The Croagh Patrick Heritage Trail - Ballintubber to Aughagower Print

Trail Surface: Forest Tracks, farmland, country Roads and boreens.

Difficulty: Hard

Distance: 25.5 Km

Duration: 6-8 hours

Start: Car park in Ballintubber

O/S maps 1:50000: 31, 38


Our walk today features Day Two of the Croagh Patrick Heritage Trail Festival walk which was held over the St Patrick's Holiday weekend in March. Today's stage will bring us from Ballintubber Abbey to the picturesque village of Aughagower. The bi-annual festival is organised each year by the hard working Clogher Environmental Group and attracts in the region of 70 to 100 walkers to the area. The environmental group partner with a worthy charity to help raise funds and increase the profile of the walk. Mayo Roscommon Hospice is the charity for today's walk and there are plans in place to partner up with Western Care for the autumn walk.

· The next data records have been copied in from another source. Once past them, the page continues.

-- pv_equiv track=rewrite | github.com/rdpbecker/qml-util | qmltags.py | getMatchingBrace
-- ===== SOURCE A (Python) =====
-- indent = 4
--
-- def unindent(content):
--     return [line[indent:] for line in content]
--
-- def numForwardBraces(line):
--     count = 0
--     while line.find("{") > -1:
--         line = line[:line.find("{")] + line[line.find("{")+1:]
--         count = count + 1
--     return count
--
-- def numBackBraces(line):
--     count = 0
--     while line.find("}") > -1:
--         line = line[:line.find("}")] + line[line.find("}")+1:]
--         count = count + 1
--     return count
--
-- def getMatchingBrace(content,start):
--     braceCount = 0
--     for i in range(start,len(content)):
--         if not len(content[i]):
--             continue
--         braceCount = braceCount + numForwardBraces(content[i]) - numBackBraces(content[i])
--         if not braceCount:
--             return i, unindent(content[start+1:i])
--     return len(content), content[start+1:]
-- ===== SOURCE B (Python) =====
-- indent = 4
--
-- def getMatchingBrace(content, start):
--     n = len(content)
--     idxs = range(start, n)
--     # pass 1: cumulative brace balance per line (empty lines contribute 0)
--     bal = 0
--     cums = []
--     for i in idxs:
--         bal += sum(1 if ch == '{' else -1 if ch == '}' else 0 for ch in content[i])
--         cums.append(bal)
--     # pass 2: first non-empty line where the balance closes
--     for i, c in zip(idxs, cums):
--         if content[i] and c == 0:
--             return i, [line[indent:] for line in content[start + 1:i]]
--     return n, content[start + 1:]
-- ===== Notes on version B (the rewrite author's own statement) =====
-- stated objective: alternative
-- what changed: Replaces the single early-exit loop with quadratic per-line brace removal by two passes: first a full cumulative brace-balance table (per-line balance computed by one linear character scan instead of repeated find-and-rebuild string surgery), then a scan returning the first non-empty line whose cumulative balance is zero.
import Mathlib
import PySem

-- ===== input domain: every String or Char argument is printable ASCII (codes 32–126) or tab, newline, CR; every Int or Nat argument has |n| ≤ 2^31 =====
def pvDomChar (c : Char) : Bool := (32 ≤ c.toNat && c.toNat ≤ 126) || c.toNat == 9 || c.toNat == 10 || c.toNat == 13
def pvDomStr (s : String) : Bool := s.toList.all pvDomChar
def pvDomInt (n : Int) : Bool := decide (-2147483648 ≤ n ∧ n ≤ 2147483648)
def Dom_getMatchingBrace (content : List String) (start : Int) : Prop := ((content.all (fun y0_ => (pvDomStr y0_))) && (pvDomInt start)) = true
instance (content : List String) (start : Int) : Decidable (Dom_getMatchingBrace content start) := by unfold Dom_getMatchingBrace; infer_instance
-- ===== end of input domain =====

-- ===== PORT A =====
-- B replaces A's early-exit loop (quadratic find-and-rebuild brace removal per line) by a
-- cumulative balance table built in one pass plus a separate scan; equal values, alternative structure.

-- module constant `indent = 4`
def pyIndent : Int := 4

-- unindent(content) = [line[indent:] for line in content]
def unindentA (content : List String) : List String :=
  content.map (fun line => PySem.Str.slice line (some pyIndent) none)

-- the shared while-loop shape of numForwardBraces/numBackBraces, on code points:
--   while line.find(b) > -1: line = line[:line.find(b)] + line[line.find(b)+1:]; count += 1
def braceLoop (b : Char) (line : List Char) (count : Int) : Int :=
  if h : PySem.Chars.find line [b] > -1 then
    braceLoop b
      (PySem.List.slice line none (some (PySem.Chars.find line [b])) ++
       PySem.List.slice line (some (PySem.Chars.find line [b] + 1)) none)
      (count + 1)
  else count
termination_by line.length
decreasing_by
  have hf : (0 : Int) ≤ PySem.Chars.find line [b] := by omega
  have hpre := (PySem.Chars.find_spec hf).1
  have hlt : (PySem.Chars.find line [b]).toNat < line.length := by
    have := hpre.length_le
    simp only [List.length_drop, List.length_cons, List.length_nil] at this
    omega
  rw [PySem.List.slice_to _ hf, PySem.List.slice_from _ (by omega)]
  simp only [List.length_append, List.length_take, List.length_drop]
  omega

def numForwardBraces (line : String) : Int := braceLoop '{' line.toList 0

def numBackBraces (line : String) : Int := braceLoop '}' line.toList 0

-- the for-loop of getMatchingBrace, over the remaining indices of range(start, len(content))
def loopA (content : List String) (start : Int) : List Int → Int → Int × List String
  | [], _ => ((content.length : Int), PySem.List.slice content (some (start + 1)) none)
  | i :: rest, braceCount =>
    let line := PySem.List.pyGetD content i ""
    if PySem.Str.len line = 0 then loopA content start rest braceCount
    else
      let bc := braceCount + numForwardBraces line - numBackBraces line
      if bc = 0 then (i, unindentA (PySem.List.slice content (some (start + 1)) (some i)))
      else loopA content start rest bc

def getMatchingBrace (content : List String) (start : Int) : Int × List String :=
  loopA content start (PySem.List.pyRange start (content.length : Int) 1) 0

-- ===== PORT B =====
-- bal += sum(1 if ch == '{' else -1 if ch == '}' else 0 for ch in content[i])
def lineDelta (line : String) : Int :=
  (line.toList.map (fun ch => if ch = '{' then (1 : Int) else if ch = '}' then (-1 : Int) else 0)).sum

-- pass 1: for i in idxs: bal += ...; cums.append(bal)
def cumsB (content : List String) (idxs : List Int) : List Int :=
  (idxs.foldl
    (fun (st : Int × List Int) i =>
      let bal := st.1 + lineDelta (PySem.List.pyGetD content i "")
      (bal, st.2 ++ [bal]))
    ((0 : Int), ([] : List Int))).2

-- pass 2: for i, c in zip(idxs, cums): if content[i] and c == 0: return ...
def scanB (content : List String) (start : Int) : List (Int × Int) → Int × List String
  | [] => ((content.length : Int), PySem.List.slice content (some (start + 1)) none)
  | (i, c) :: rest =>
    if PySem.Str.len (PySem.List.pyGetD content i "") ≠ 0 ∧ c = 0 then
      (i, (PySem.List.slice content (some (start + 1)) (some i)).map
            (fun line => PySem.Str.slice line (some pyIndent) none))
    else scanB content start rest

def getMatchingBrace_alt (content : List String) (start : Int) : Int × List String :=
  let idxs := PySem.List.pyRange start (content.length : Int) 1
  scanB content start (idxs.zip (cumsB content idxs))

-- ===== PRECONDITION & SPEC =====
-- A raises IndexError exactly when start < -len(content) (content[start] on the first iteration); nothing else raises.
def Pre_getMatchingBrace (content : List String) (start : Int) : Prop :=
  -(content.length : Int) ≤ start
instance (content : List String) (start : Int) : Decidable (Pre_getMatchingBrace content start) := by
  unfold Pre_getMatchingBrace; infer_instance

def pvWitness_getMatchingBrace : List String × Int := (["Item {", "    x: 1", "}"], 0)

def Spec_getMatchingBrace (content : List String) (start : Int) (out : Int × List String) : Prop := out = getMatchingBrace_alt content start
instance (content : List String) (start : Int) (out : Int × List String) : Decidable (Spec_getMatchingBrace content start out) := by unfold Spec_getMatchingBrace; infer_instance

-- ===== CLAIM (what is proved, stated in full; the proofs are below) =====
def Claim_equal_getMatchingBrace : Prop := ∀ (content : List String) (start : Int), Dom_getMatchingBrace content start → Pre_getMatchingBrace content start → Spec_getMatchingBrace content start (getMatchingBrace content start)

-- ===== LEMMAS AND PROOFS =====

-- A's destructive removal loop counts occurrences of b
theorem braceLoop_eq (b : Char) (line : List Char) (count : Int) :
    braceLoop b line count = count + (line.count b : Int) := by
  fun_induction braceLoop b line count with
  | case1 line count h ih =>
    have hf : (0 : Int) ≤ PySem.Chars.find line [b] := by omega
    set f := (PySem.Chars.find line [b]).toNat with hfdef
    have hspec := PySem.Chars.find_spec hf
    have hpre := hspec.1
    have hfirst := hspec.2
    have hlt : f < line.length := by
      have := hpre.length_le
      simp only [List.length_drop, List.length_cons, List.length_nil] at this
      omega
    obtain ⟨t, ht⟩ := hpre
    have hdropsucc : line.drop (f + 1) = t := by
      rw [← List.tail_drop, ← ht]
      rfl
    have htake : (line.take f).count b = 0 := by
      rw [List.count_eq_zero]
      intro hmem
      obtain ⟨i, hi, hget⟩ := List.mem_iff_getElem.mp hmem
      have hilen : i < line.length := by simp at hi; omega
      have hif : i < f := by simp at hi; omega
      refine hfirst i hif ⟨line.drop (i+1), ?_⟩
      rw [List.getElem_take] at hget
      rw [List.drop_eq_getElem_cons hilen, hget]
      rfl
    have hds : line.drop f = b :: t := ht.symm
    have hcount : line.count b = (line.take f).count b + (1 + t.count b) := by
      conv_lhs => rw [← List.take_append_drop f line]
      rw [List.count_append, hds]
      simp only [List.count_cons_self]
      omega
    rw [ih]
    rw [PySem.List.slice_to _ hf, PySem.List.slice_from _ (by omega)]
    have h1 : (PySem.Chars.find line [b] + 1).toNat = f + 1 := by omega
    rw [h1, hdropsucc, List.count_append, hcount, htake]
    push_cast; ring
  | case2 line count h =>
    have hfind : PySem.Chars.find line [b] = -1 := by
      have := PySem.Chars.neg_one_le_find line [b]
      omega
    have hninf : ¬ [b] <:+: line := (PySem.Chars.find_eq_neg_one_iff line [b]).mp hfind
    have : b ∉ line := by
      intro hmem
      obtain ⟨s1, s2, hsplit⟩ := List.append_of_mem hmem
      exact hninf ⟨s1, s2, by simp [hsplit]⟩
    rw [List.count_eq_zero.mpr this]
    simp


-- B's per-character signed sum is the difference of the two counts
theorem lineDelta_eq (line : String) :
    lineDelta line = (line.toList.count '{' : Int) - (line.toList.count '}' : Int) := by
  unfold lineDelta
  generalize line.toList = l
  induction l with
  | nil => simp
  | cons c t ih =>
    simp only [List.map_cons, List.sum_cons, List.count_cons, ih]
    by_cases h1 : c = '{' <;> by_cases h2 : c = '}' <;>
      simp [h1, h2] <;> ring

-- the cumulative-balance list, structurally
def cumList (content : List String) : Int → List Int → List Int
  | _, [] => []
  | b, i :: rest =>
    (b + lineDelta (PySem.List.pyGetD content i "")) ::
      cumList content (b + lineDelta (PySem.List.pyGetD content i "")) rest

theorem cumsB_foldl (content : List String) (idxs : List Int) :
    ∀ (b : Int) (acc : List Int),
      (idxs.foldl
        (fun (st : Int × List Int) i =>
          let bal := st.1 + lineDelta (PySem.List.pyGetD content i "")
          (bal, st.2 ++ [bal]))
        (b, acc)).2 = acc ++ cumList content b idxs := by
  induction idxs with
  | nil => intro b acc; simp [cumList]
  | cons i rest ih =>
    intro b acc
    simp only [List.foldl_cons, cumList]
    rw [ih]
    simp

theorem loopA_eq_scanB (content : List String) (start : Int) (idxs : List Int) :
    ∀ b : Int, loopA content start idxs b
      = scanB content start (idxs.zip (cumList content b idxs)) := by
  induction idxs with
  | nil => intro b; rfl
  | cons i rest ih =>
    intro b
    simp only [cumList, List.zip_cons_cons, scanB, loopA]
    have hd : numForwardBraces (PySem.List.pyGetD content i "") -
        numBackBraces (PySem.List.pyGetD content i "") =
        lineDelta (PySem.List.pyGetD content i "") := by
      unfold numForwardBraces numBackBraces
      rw [braceLoop_eq, braceLoop_eq, lineDelta_eq]
      ring
    by_cases hlen : PySem.Str.len (PySem.List.pyGetD content i "") = 0
    · have hnil : (PySem.List.pyGetD content i "").toList = [] := by
        rw [← List.length_eq_zero_iff]
        simpa using hlen
      have hzero : lineDelta (PySem.List.pyGetD content i "") = 0 := by
        unfold lineDelta; rw [hnil]; simp
      simp only [hlen, hzero, add_zero]
      rw [if_pos trivial, ih b, if_neg (fun hc => hc.1 rfl)]
    · simp only [if_neg hlen]
      have hb : b + numForwardBraces (PySem.List.pyGetD content i "") -
          numBackBraces (PySem.List.pyGetD content i "") =
          b + lineDelta (PySem.List.pyGetD content i "") := by omega
      rw [hb]
      by_cases hz : b + lineDelta (PySem.List.pyGetD content i "") = 0
      · rw [if_pos hz, if_pos ⟨hlen, hz⟩]
        simp [unindentA]
      · rw [if_neg hz, if_neg (fun hc => hz hc.2)]
        exact ih _

-- ===== VERDICT (by name: the statement is the Claim_ definition above) =====
theorem getMatchingBrace_spec : Claim_equal_getMatchingBrace := by
  intro content start _ _
  unfold Spec_getMatchingBrace getMatchingBrace getMatchingBrace_alt cumsB
  dsimp only
  rw [cumsB_foldl, List.nil_append, loopA_eq_scanB]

As we depart from Ballintubber Abbey, the excitement among the walkers is clearly audible in the crisp morning air as they swap stories and experiences from the previous day's trek. The Abbey itself was founded in 1216 by Cathal Crovderg O'Connor and is an important sacred Irish historical site. The abbey has suffered a turbulent history through suppression and fire however and as poet Cecil Day Lewis wrote, "it refused to die," and worship continued. Today, Ballintubber is recognised as the country's only royal abbey that has been in continuous use down the generations and is currently celebrating its 800 year anniversary. Tioboid na Loing, a son of Granuaile is actually buried in the sacristy.


Ballintubber Abbey


Our first meal break is in the little village of Killawalla located in the foothills of the Partry Mountains. Killawalla is an Anglicisation of the gaelic "Coill a Bhaile" meaning "wood of the road or pass". During penal times "Sean na Sagart" was a legendary priest hunter who frequented these areas. He received a large bounty for each priest's head he collected and then he tossed these heads into a lake nearby called Loch na gCeann.  He is buried in Ballintubber Abbey where an ash tree marks his grave. He is buried facing north where the sun never rises. This is in contrast to the other graves in the graveyard that face the east and the rising sun.

From Killawalla we journey through the town land of Bellaburke and then on to the Aille River and its famous caves.  In 2008, A Polish cave explorer named Artur Kozlowski reached 103 metres (338ft) below ground here. This surpassed the previous British/Irish record of 90 metres attributed to Britain's deepest cave, Wookey Hole, in the Mendip Hills in Somerset. Then, as we ascended the long slow drag up Teevenish Hill through closed in Coillte forestry, the conversations stopped and all eyes searched for the inevitable clearing at the summit. The hard walking paid off, however, as the view from this top is a joy to behold. The sun was setting in the west, silhouetting Croagh Patrick, whilst Aughagower, nestling in the valley with its famous round tower, was soaking up the last rays of the evening sun. Classic!